Thanks to our brave volunteer for submitting this for me to play with. I hope they–and others–find it helpful. I don’t do a full critique on these, (just as it pertains to the questions) and I encourage you to comment and make suggestions of your own. Just remember that these pieces are works in progress (many by new writers), not polished drafts, so be nice and offer constructive feedback.

About the Critiquer

Maria D’Marco is an editor with 20+ years experience. She specializes in developmental editing, and loves the process of wading through the raw, passionate words of a first draft. Currently based in Kansas City, she flirts with the idea of going mobile, pursuing her own writing and love of photography, while maintaining her fulfilling work with authors.

Website | Twitter

3 comments:

  1. Actually, I like the voice. The sixteen-year-old-plus phrase is odd.
    I like the long narrative.

    ReplyDelete
  2. I like the voice, too. And sometimes a story needs a leisurely beginning. I would continue to read.

    ReplyDelete
  3. This is an interesting voice, that's able to pick illustrative but odd points in the world. "entirely by skittish single women" raised my eyebrows too.

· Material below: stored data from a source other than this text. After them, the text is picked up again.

-- pv_equiv track=rewrite | github.com/dhanwalkarjay/openenv-code-review | env/policy.py | _force_code_mutation
-- ===== SOURCE A (Python) =====
-- def _force_code_mutation(code: str) -> str:
--     """Apply a deterministic edit so each action explores a new candidate."""
--     lines = code.splitlines()
--     if not lines:
--         return "# mutated\n"
--
--     for idx, line in enumerate(lines):
--         if line.strip().startswith("for ") and " in " in line and "sorted(" not in line:
--             lines[idx] = line.replace(" in ", " in sorted(", 1)
--             if lines[idx].rstrip().endswith(":"):
--                 lines[idx] = lines[idx].rstrip()[:-1] + ", reverse=True):"
--             return "\n".join(lines).strip() + "\n"
--
--     for idx, line in enumerate(lines):
--         if "return " in line and " or " not in line:
--             indent = line[: len(line) - len(line.lstrip())]
--             expression = line.strip()[7:]
--             lines[idx] = f"{indent}__mutated_result = {expression}"
--             lines.insert(idx + 1, f"{indent}return __mutated_result")
--             return "\n".join(lines).strip() + "\n"
--
--     return "\n".join(lines).strip() + "\n# mutated\n"
-- ===== SOURCE B (Python) =====
-- def _force_code_mutation(code: str) -> str:
--     """Apply a deterministic edit so each action explores a new candidate."""
--     lines = code.splitlines()
--     if not lines:
--         return "# mutated\n"
--
--     for_hit = None
--     ret_hit = None
--     for idx, line in enumerate(lines):
--         if line.strip().startswith("for ") and " in " in line and "sorted(" not in line:
--             for_hit = (idx, line)
--             break  # the for-loop edit always wins, no need to scan further
--         if ret_hit is None and "return " in line and " or " not in line:
--             ret_hit = (idx, line)
--
--     if for_hit is not None:
--         idx, line = for_hit
--         new = line.replace(" in ", " in sorted(", 1)
--         if new.rstrip().endswith(":"):
--             new = new.rstrip()[:-1] + ", reverse=True):"
--         lines[idx] = new
--     elif ret_hit is not None:
--         idx, line = ret_hit
--         indent = line[: len(line) - len(line.lstrip())]
--         expression = line.strip()[7:]
--         lines[idx] = f"{indent}__mutated_result = {expression}"
--         lines.insert(idx + 1, f"{indent}return __mutated_result")
--     else:
--         return "\n".join(lines).strip() + "\n# mutated\n"
--     return "\n".join(lines).strip() + "\n"
-- ===== Notes on version B (the rewrite author's own statement) =====
-- stated objective: alternative
-- what changed: A rescans the line list in two separate full enumerate loops (for-edit pass, then return-edit pass); B makes a single pass that records the first for-candidate (breaking there, since it wins) and the first return-candidate, then applies the chosen edit after the loop.
import Mathlib
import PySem

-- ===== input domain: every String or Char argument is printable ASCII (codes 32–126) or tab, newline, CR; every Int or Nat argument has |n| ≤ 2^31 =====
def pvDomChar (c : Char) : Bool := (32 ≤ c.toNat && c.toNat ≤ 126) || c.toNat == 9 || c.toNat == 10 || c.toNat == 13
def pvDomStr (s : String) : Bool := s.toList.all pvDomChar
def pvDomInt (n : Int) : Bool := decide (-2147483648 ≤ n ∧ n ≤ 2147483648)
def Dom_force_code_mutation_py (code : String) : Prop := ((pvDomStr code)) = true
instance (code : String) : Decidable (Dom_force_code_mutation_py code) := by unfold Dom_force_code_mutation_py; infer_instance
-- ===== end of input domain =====

-- B replaces A's two separate enumerate scans by a single pass recording the first
-- for-candidate (breaking there) and the first return-candidate, editing afterwards (alternative decomposition).


-- ===== PORT A =====
-- shared leaf helpers: the line tests and the three line edits, identical expressions in Source A and Source B

-- line.strip().startswith("for ") and " in " in line and "sorted(" not in line
def pvCondFor (l : List Char) : Bool :=
  PySem.Chars.startswith (PySem.Chars.strip l) "for ".toList &&
  PySem.Chars.isIn " in ".toList l && !(PySem.Chars.isIn "sorted(".toList l)

-- "return " in line and " or " not in line
def pvCondRet (l : List Char) : Bool :=
  PySem.Chars.isIn "return ".toList l && !(PySem.Chars.isIn " or ".toList l)

-- s.replace(old, new, 1): replace the FIRST occurrence (exact for nonempty old, as used here)
def pvReplaceFirst (s old new : List Char) : List Char :=
  let i := PySem.Chars.find s old
  if i = -1 then s else s.take i.toNat ++ new ++ s.drop (i.toNat + old.length)

-- line.replace(" in ", " in sorted(", 1), then the rstrip()[:-1] + ", reverse=True):" fix-up
def pvForEdit (l : List Char) : List Char :=
  let n := pvReplaceFirst l " in ".toList " in sorted(".toList
  if PySem.Chars.endswith (PySem.Chars.rstrip n) ":".toList then
    PySem.List.slice (PySem.Chars.rstrip n) none (some (-1)) ++ ", reverse=True):".toList
  else n

-- indent = line[: len(line) - len(line.lstrip())]
def pvIndent (l : List Char) : List Char :=
  PySem.List.slice l none (some ((l.length : Int) - ((PySem.Chars.lstrip l).length : Int)))

-- f"{indent}__mutated_result = {line.strip()[7:]}"
def pvRetEdit1 (l : List Char) : List Char :=
  pvIndent l ++ "__mutated_result = ".toList ++ PySem.List.slice (PySem.Chars.strip l) (some 7) none

-- f"{indent}return __mutated_result"
def pvRetEdit2 (l : List Char) : List Char :=
  pvIndent l ++ "return __mutated_result".toList

-- "\n".join(lines).strip() + "\n"
def pvFinish (ls : List (List Char)) : List Char :=
  PySem.Chars.strip (PySem.Chars.join ['\n'] ls) ++ ['\n']

-- lines[idx] = edited; "\n".join(lines).strip() + "\n"
def pvApplyFor (all : List (List Char)) (idx : Nat) (l : List Char) : List Char :=
  pvFinish (all.set idx (pvForEdit l))

-- lines[idx] = assignment; lines.insert(idx+1, return line); join/strip
def pvApplyRet (all : List (List Char)) (idx : Nat) (l : List Char) : List Char :=
  pvFinish (PySem.List.insert (all.set idx (pvRetEdit1 l)) ((idx : Int) + 1) (pvRetEdit2 l))

-- A's first loop: for idx, line in enumerate(lines): if <for-cond>: edit; return …
def pvLoopFor (all : List (List Char)) : Nat → List (List Char) → Option (List Char)
  | _, [] => none
  | i, l :: rest => if pvCondFor l then some (pvApplyFor all i l) else pvLoopFor all (i+1) rest

-- A's second loop: for idx, line in enumerate(lines): if <ret-cond>: edit; return …
def pvLoopRet (all : List (List Char)) : Nat → List (List Char) → Option (List Char)
  | _, [] => none
  | i, l :: rest => if pvCondRet l then some (pvApplyRet all i l) else pvLoopRet all (i+1) rest

def force_code_mutation_py (code : String) : String :=
  let lines := PySem.Chars.splitlines code.toList
  if lines = [] then "# mutated\n"
  else
    match pvLoopFor lines 0 lines with
    | some s => String.ofList s
    | none =>
      match pvLoopRet lines 0 lines with
      | some s => String.ofList s
      | none => String.ofList (PySem.Chars.strip (PySem.Chars.join ['\n'] lines) ++ "\n# mutated\n".toList)

-- ===== PORT B =====
-- the single pass of Source B: record (idx, line) of the first for-candidate (break) and first ret-candidate
def pvScan : List (List Char) → Nat → Option (Nat × List Char) → Option (Nat × List Char) →
    Option (Nat × List Char) × Option (Nat × List Char)
  | [], _, fh, rh => (fh, rh)
  | l :: rest, i, fh, rh =>
    if pvCondFor l then (some (i, l), rh)
    else pvScan rest (i + 1) fh (if rh.isNone && pvCondRet l then some (i, l) else rh)

def force_code_mutation_py_alt (code : String) : String :=
  let lines := PySem.Chars.splitlines code.toList
  if lines = [] then "# mutated\n"
  else
    let hits := pvScan lines 0 none none
    match hits.1 with
    | some (i, l) => String.ofList (pvApplyFor lines i l)
    | none =>
      match hits.2 with
      | some (i, l) => String.ofList (pvApplyRet lines i l)
      | none => String.ofList (PySem.Chars.strip (PySem.Chars.join ['\n'] lines) ++ "\n# mutated\n".toList)

-- ===== PRECONDITION & SPEC =====
def Spec_force_code_mutation_py (code : String) (out : String) : Prop := out = force_code_mutation_py_alt code
instance (code : String) (out : String) : Decidable (Spec_force_code_mutation_py code out) := by unfold Spec_force_code_mutation_py; infer_instance

-- ===== CLAIM (what is proved, stated in full; the proofs are below) =====
def Claim_equal_force_code_mutation_py : Prop := ∀ (code : String), Dom_force_code_mutation_py code → Spec_force_code_mutation_py code (force_code_mutation_py code)

-- ===== LEMMAS AND PROOFS =====

-- first (idx, line) from position i satisfying p
def pvFirst (p : List Char → Bool) : List (List Char) → Nat → Option (Nat × List Char)
  | [], _ => none
  | l :: rest, i => if p l then some (i, l) else pvFirst p rest (i + 1)

theorem pvLoopFor_eq (all : List (List Char)) : ∀ (xs : List (List Char)) (i : Nat),
    pvLoopFor all i xs = (pvFirst pvCondFor xs i).map (fun q => pvApplyFor all q.1 q.2) := by
  intro xs
  induction xs with
  | nil => intro i; rfl
  | cons l rest ih =>
    intro i
    simp only [pvLoopFor, pvFirst]
    by_cases h : pvCondFor l
    · simp [h]
    · simp [h, ih]

theorem pvLoopRet_eq (all : List (List Char)) : ∀ (xs : List (List Char)) (i : Nat),
    pvLoopRet all i xs = (pvFirst pvCondRet xs i).map (fun q => pvApplyRet all q.1 q.2) := by
  intro xs
  induction xs with
  | nil => intro i; rfl
  | cons l rest ih =>
    intro i
    simp only [pvLoopRet, pvFirst]
    by_cases h : pvCondRet l
    · simp [h]
    · simp [h, ih]

theorem pvScan_fst : ∀ (xs : List (List Char)) (i : Nat) (rh : Option (Nat × List Char)),
    (pvScan xs i none rh).1 = pvFirst pvCondFor xs i := by
  intro xs
  induction xs with
  | nil => intro i rh; rfl
  | cons l rest ih =>
    intro i rh
    simp only [pvScan, pvFirst]
    by_cases h : pvCondFor l
    · simp [h]
    · simp [h, ih]

theorem pvScan_snd : ∀ (xs : List (List Char)) (i : Nat) (rh : Option (Nat × List Char)),
    pvFirst pvCondFor xs i = none →
    (pvScan xs i none rh).2 = rh.or (pvFirst pvCondRet xs i) := by
  intro xs
  induction xs with
  | nil => intro i rh _; cases rh <;> rfl
  | cons l rest ih =>
    intro i rh hnone
    simp only [pvFirst] at hnone
    by_cases h : pvCondFor l
    · simp [h] at hnone
    · simp only [pvScan, h, Bool.false_eq_true, reduceIte]
      rw [ih _ _ (by simpa [h] using hnone)]
      cases rh with
      | some x => simp
      | none =>
        simp only [Option.isNone_none, Bool.true_and, Option.or, pvFirst]
        by_cases hr : pvCondRet l <;> simp [hr]

-- ===== VERDICT (by name: the statement is the Claim_ definition above) =====
theorem force_code_mutation_py_spec : Claim_equal_force_code_mutation_py := by
  intro code _
  unfold Spec_force_code_mutation_py force_code_mutation_py force_code_mutation_py_alt
  set lines := PySem.Chars.splitlines code.toList with hl
  by_cases hnil : lines = []
  · simp [hnil]
  · simp only [hnil, reduceIte]
    rw [pvLoopFor_eq, pvLoopRet_eq, pvScan_fst]
    cases hf : pvFirst pvCondFor lines 0 with
    | some q => simp
    | none =>
      rw [pvScan_snd lines 0 none hf]
      cases hr : pvFirst pvCondRet lines 0 with
      | some q => simp [Option.or]
      | none => simp [Option.or]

    As an opening scene... what is the genre, besides "commercial"? What subgenre is it, what kind of story is ahead? social change or personal growth, will it be about her schooling or a crime or romance or what? Looking at this scene doesn't give us a hint of that, and the best openings are about how they have a slant or an image right from the start that leads us toward what this is going to be.

    One of the best writing tips I've ever heard is that the first chapter is often written as just trying to figure out what the story is; another is that the first lines' final form might be the *last* thing to write, when you're lived through the whole story. So I'd suggest exploring or thinking hard about where the story's going, and deciding if the opening should be a more specific scene, or this general one. Or if this is the right track, but it could use a stronger image or introductory point to make this beginning more distinctive faster?

    What's the sound like in a split flat with eight skittish young women and all their friends there? what's the first thing the narrator misses, or savors? The best stories like this are remembered for their inventive opening statements-- what can you come up with that people will be eager to quote?